-- pv_equiv track=rewrite | github.com/Saniya-22/centralized_contract_mnagement_suite | scripts/run_test_queries.py | _path_summary
-- ===== SOURCE A (Python) =====
-- def _path_summary(agent_path):
--     if not agent_path:
--         return "unknown"
--     if any("clause_lookup" in p for p in agent_path):
--         return "clause_lookup"
--     if any("Clarifier:" in p for p in agent_path):
--         return "clarifier"
--     if any("regulation_search" in p for p in agent_path):
--         return "regulation_search"
--     return "other"
-- ===== SOURCE B (Python) =====
-- _LABELS = ("clause_lookup", "clarifier", "regulation_search", "other")
--
-- def _classify(p):
--     if "clause_lookup" in p:
--         return 0
--     if "Clarifier:" in p:
--         return 1
--     if "regulation_search" in p:
--         return 2
--     return 3
--
-- def _path_summary(agent_path):
--     if not agent_path:
--         return "unknown"
--     return _LABELS[min(map(_classify, agent_path))]
-- ===== Notes on version B (the rewrite author's own statement) =====
-- stated objective: alternative
-- what changed: Instead of three staged whole-list substring scans, B classifies each element once into a numeric priority rank, takes the minimum rank over the list, and returns the corresponding entry of a label table.
import Mathlib
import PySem

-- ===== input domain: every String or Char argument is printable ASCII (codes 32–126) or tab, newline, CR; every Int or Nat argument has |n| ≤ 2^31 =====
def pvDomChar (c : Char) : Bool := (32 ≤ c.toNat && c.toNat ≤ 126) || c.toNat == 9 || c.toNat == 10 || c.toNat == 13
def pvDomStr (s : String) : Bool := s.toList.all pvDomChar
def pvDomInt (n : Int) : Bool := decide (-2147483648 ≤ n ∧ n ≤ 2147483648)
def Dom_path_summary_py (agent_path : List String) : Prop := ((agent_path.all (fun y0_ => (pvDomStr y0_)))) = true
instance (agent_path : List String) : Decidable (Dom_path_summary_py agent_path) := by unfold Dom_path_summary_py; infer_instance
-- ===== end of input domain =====

-- B classifies each element into a numeric priority rank, takes the minimum rank, and indexes a label table (alternative decomposition, same cost).

-- ===== PORT A =====
def path_summary_py (agent_path : List String) : String :=
  if agent_path = [] then "unknown"
  else if agent_path.any (fun p => PySem.Str.isIn "clause_lookup" p) then "clause_lookup"
  else if agent_path.any (fun p => PySem.Str.isIn "Clarifier:" p) then "clarifier"
  else if agent_path.any (fun p => PySem.Str.isIn "regulation_search" p) then "regulation_search"
  else "other"

-- ===== PORT B =====
-- _LABELS[i] for the fixed 4-tuple literal, ported as a match on the index
def pathLabel (i : Nat) : String :=
  match i with
  | 0 => "clause_lookup"
  | 1 => "clarifier"
  | 2 => "regulation_search"
  | _ => "other"

-- _classify
def pathClassify (p : String) : Nat :=
  if PySem.Str.isIn "clause_lookup" p then 0
  else if PySem.Str.isIn "Clarifier:" p then 1
  else if PySem.Str.isIn "regulation_search" p then 2
  else 3

-- min(map(_classify, agent_path)) over a nonempty list, as a fold of min
def path_summary_py_alt (agent_path : List String) : String :=
  if agent_path = [] then "unknown"
  else pathLabel ((agent_path.map pathClassify).foldl min 3)

-- ===== PRECONDITION & SPEC =====
def Spec_path_summary_py (agent_path : List String) (out : String) : Prop := out = path_summary_py_alt agent_path
instance (agent_path : List String) (out : String) : Decidable (Spec_path_summary_py agent_path out) := by unfold Spec_path_summary_py; infer_instance

-- ===== CLAIM (what is proved, stated in full; the proofs are below) =====
def Claim_equal_path_summary_py : Prop := ∀ (agent_path : List String), Dom_path_summary_py agent_path → Spec_path_summary_py agent_path (path_summary_py agent_path)

-- ===== LEMMAS AND PROOFS =====

-- the minimum rank of a list, characterised by the three `any` scans of A
def rankOf (xs : List String) : Nat :=
  if xs.any (fun p => PySem.Str.isIn "clause_lookup" p) then 0
  else if xs.any (fun p => PySem.Str.isIn "Clarifier:" p) then 1
  else if xs.any (fun p => PySem.Str.isIn "regulation_search" p) then 2
  else 3

lemma minIf (b1 b2 b3 a1 a2 a3 : Bool) :
    (if (b1 || a1) then 0 else if (b2 || a2) then 1 else if (b3 || a3) then 2 else 3)
      = min (if b1 then (0:Nat) else if b2 then 1 else if b3 then 2 else 3)
            (if a1 then 0 else if a2 then 1 else if a3 then 2 else 3) := by
  revert b1 b2 b3 a1 a2 a3
  decide

lemma rankOf_cons (x : String) (xs : List String) :
    rankOf (x :: xs) = min (pathClassify x) (rankOf xs) := by
  unfold rankOf pathClassify
  simp only [List.any_cons]
  exact minIf _ _ _ _ _ _

lemma foldl_min_rank (xs : List String) (a : Nat) (ha : a ≤ 3) :
    (xs.map pathClassify).foldl min a = min a (rankOf xs) := by
  induction xs generalizing a with
  | nil => simp [rankOf]; omega
  | cons x xs ih =>
    have hc : pathClassify x ≤ 3 := by unfold pathClassify; split_ifs <;> omega
    rw [List.map_cons, List.foldl_cons, ih (min a (pathClassify x)) (by omega),
        rankOf_cons]
    omega

lemma minRank_eq (xs : List String) :
    (xs.map pathClassify).foldl min 3 = rankOf xs := by
  have h3 : rankOf xs ≤ 3 := by unfold rankOf; split_ifs <;> omega
  rw [foldl_min_rank xs 3 (le_refl 3)]
  omega

-- ===== VERDICT (by name: the statement is the Claim_ definition above) =====
theorem path_summary_py_spec : Claim_equal_path_summary_py := by
  intro agent_path _
  unfold Spec_path_summary_py path_summary_py path_summary_py_alt
  rw [minRank_eq]
  unfold rankOf pathLabel
  split_ifs <;> rfl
* * * * * * * * *
ACTIVITY
Word for word, give back all of the records.

TASK OUTPUT
-- pv_equiv track=rewrite | github.com/Saniya-22/centralized_contract_mnagement_suite | scripts/run_test_queries.py | _path_summary
-- ===== SOURCE A (Python) =====
-- def _path_summary(agent_path):
--     if not agent_path:
--         return "unknown"
--     if any("clause_lookup" in p for p in agent_path):
--         return "clause_lookup"
--     if any("Clarifier:" in p for p in agent_path):
--         return "clarifier"
--     if any("regulation_search" in p for p in agent_path):
--         return "regulation_search"
--     return "other"
-- ===== SOURCE B (Python) =====
-- _LABELS = ("clause_lookup", "clarifier", "regulation_search", "other")
--
-- def _classify(p):
--     if "clause_lookup" in p:
--         return 0
--     if "Clarifier:" in p:
--         return 1
--     if "regulation_search" in p:
--         return 2
--     return 3
--
-- def _path_summary(agent_path):
--     if not agent_path:
--         return "unknown"
--     return _LABELS[min(map(_classify, agent_path))]
-- ===== Notes on version B (the rewrite author's own statement) =====
-- stated objective: alternative
-- what changed: Instead of three staged whole-list substring scans, B classifies each element once into a numeric priority rank, takes the minimum rank over the list, and returns the corresponding entry of a label table.
import Mathlib
import PySem

-- ===== input domain: every String or Char argument is printable ASCII (codes 32–126) or tab, newline, CR; every Int or Nat argument has |n| ≤ 2^31 =====
def pvDomChar (c : Char) : Bool := (32 ≤ c.toNat && c.toNat ≤ 126) || c.toNat == 9 || c.toNat == 10 || c.toNat == 13
def pvDomStr (s : String) : Bool := s.toList.all pvDomChar
def pvDomInt (n : Int) : Bool := decide (-2147483648 ≤ n ∧ n ≤ 2147483648)
def Dom_path_summary_py (agent_path : List String) : Prop := ((agent_path.all (fun y0_ => (pvDomStr y0_)))) = true
instance (agent_path : List String) : Decidable (Dom_path_summary_py agent_path) := by unfold Dom_path_summary_py; infer_instance
-- ===== end of input domain =====

-- B classifies each element into a numeric priority rank, takes the minimum rank, and indexes a label table (alternative decomposition, same cost).

-- ===== PORT A =====
def path_summary_py (agent_path : List String) : String :=
  if agent_path = [] then "unknown"
  else if agent_path.any (fun p => PySem.Str.isIn "clause_lookup" p) then "clause_lookup"
  else if agent_path.any (fun p => PySem.Str.isIn "Clarifier:" p) then "clarifier"
  else if agent_path.any (fun p => PySem.Str.isIn "regulation_search" p) then "regulation_search"
  else "other"

-- ===== PORT B =====
-- _LABELS[i] for the fixed 4-tuple literal, ported as a match on the index
def pathLabel (i : Nat) : String :=
  match i with
  | 0 => "clause_lookup"
  | 1 => "clarifier"
  | 2 => "regulation_search"
  | _ => "other"

-- _classify
def pathClassify (p : String) : Nat :=
  if PySem.Str.isIn "clause_lookup" p then 0
  else if PySem.Str.isIn "Clarifier:" p then 1
  else if PySem.Str.isIn "regulation_search" p then 2
  else 3

-- min(map(_classify, agent_path)) over a nonempty list, as a fold of min
def path_summary_py_alt (agent_path : List String) : String :=
  if agent_path = [] then "unknown"
  else pathLabel ((agent_path.map pathClassify).foldl min 3)

-- ===== PRECONDITION & SPEC =====
def Spec_path_summary_py (agent_path : List String) (out : String) : Prop := out = path_summary_py_alt agent_path
instance (agent_path : List String) (out : String) : Decidable (Spec_path_summary_py agent_path out) := by unfold Spec_path_summary_py; infer_instance

-- ===== CLAIM (what is proved, stated in full; the proofs are below) =====
def Claim_equal_path_summary_py : Prop := ∀ (agent_path : List String), Dom_path_summary_py agent_path → Spec_path_summary_py agent_path (path_summary_py agent_path)

-- ===== LEMMAS AND PROOFS =====

-- the minimum rank of a list, characterised by the three `any` scans of A
def rankOf (xs : List String) : Nat :=
  if xs.any (fun p => PySem.Str.isIn "clause_lookup" p) then 0
  else if xs.any (fun p => PySem.Str.isIn "Clarifier:" p) then 1
  else if xs.any (fun p => PySem.Str.isIn "regulation_search" p) then 2
  else 3

lemma minIf (b1 b2 b3 a1 a2 a3 : Bool) :
    (if (b1 || a1) then 0 else if (b2 || a2) then 1 else if (b3 || a3) then 2 else 3)
      = min (if b1 then (0:Nat) else if b2 then 1 else if b3 then 2 else 3)
            (if a1 then 0 else if a2 then 1 else if a3 then 2 else 3) := by
  revert b1 b2 b3 a1 a2 a3
  decide

lemma rankOf_cons (x : String) (xs : List String) :
    rankOf (x :: xs) = min (pathClassify x) (rankOf xs) := by
  unfold rankOf pathClassify
  simp only [List.any_cons]
  exact minIf _ _ _ _ _ _

lemma foldl_min_rank (xs : List String) (a : Nat) (ha : a ≤ 3) :
    (xs.map pathClassify).foldl min a = min a (rankOf xs) := by
  induction xs generalizing a with
  | nil => simp [rankOf]; omega
  | cons x xs ih =>
    have hc : pathClassify x ≤ 3 := by unfold pathClassify; split_ifs <;> omega
    rw [List.map_cons, List.foldl_cons, ih (min a (pathClassify x)) (by omega),
        rankOf_cons]
    omega

lemma minRank_eq (xs : List String) :
    (xs.map pathClassify).foldl min 3 = rankOf xs := by
  have h3 : rankOf xs ≤ 3 := by unfold rankOf; split_ifs <;> omega
  rw [foldl_min_rank xs 3 (le_refl 3)]
  omega

-- ===== VERDICT (by name: the statement is the Claim_ definition above) =====
theorem path_summary_py_spec : Claim_equal_path_summary_py := by
  intro agent_path _
  unfold Spec_path_summary_py path_summary_py path_summary_py_alt
  rw [minRank_eq]
  unfold rankOf pathLabel
  split_ifs <;> rfl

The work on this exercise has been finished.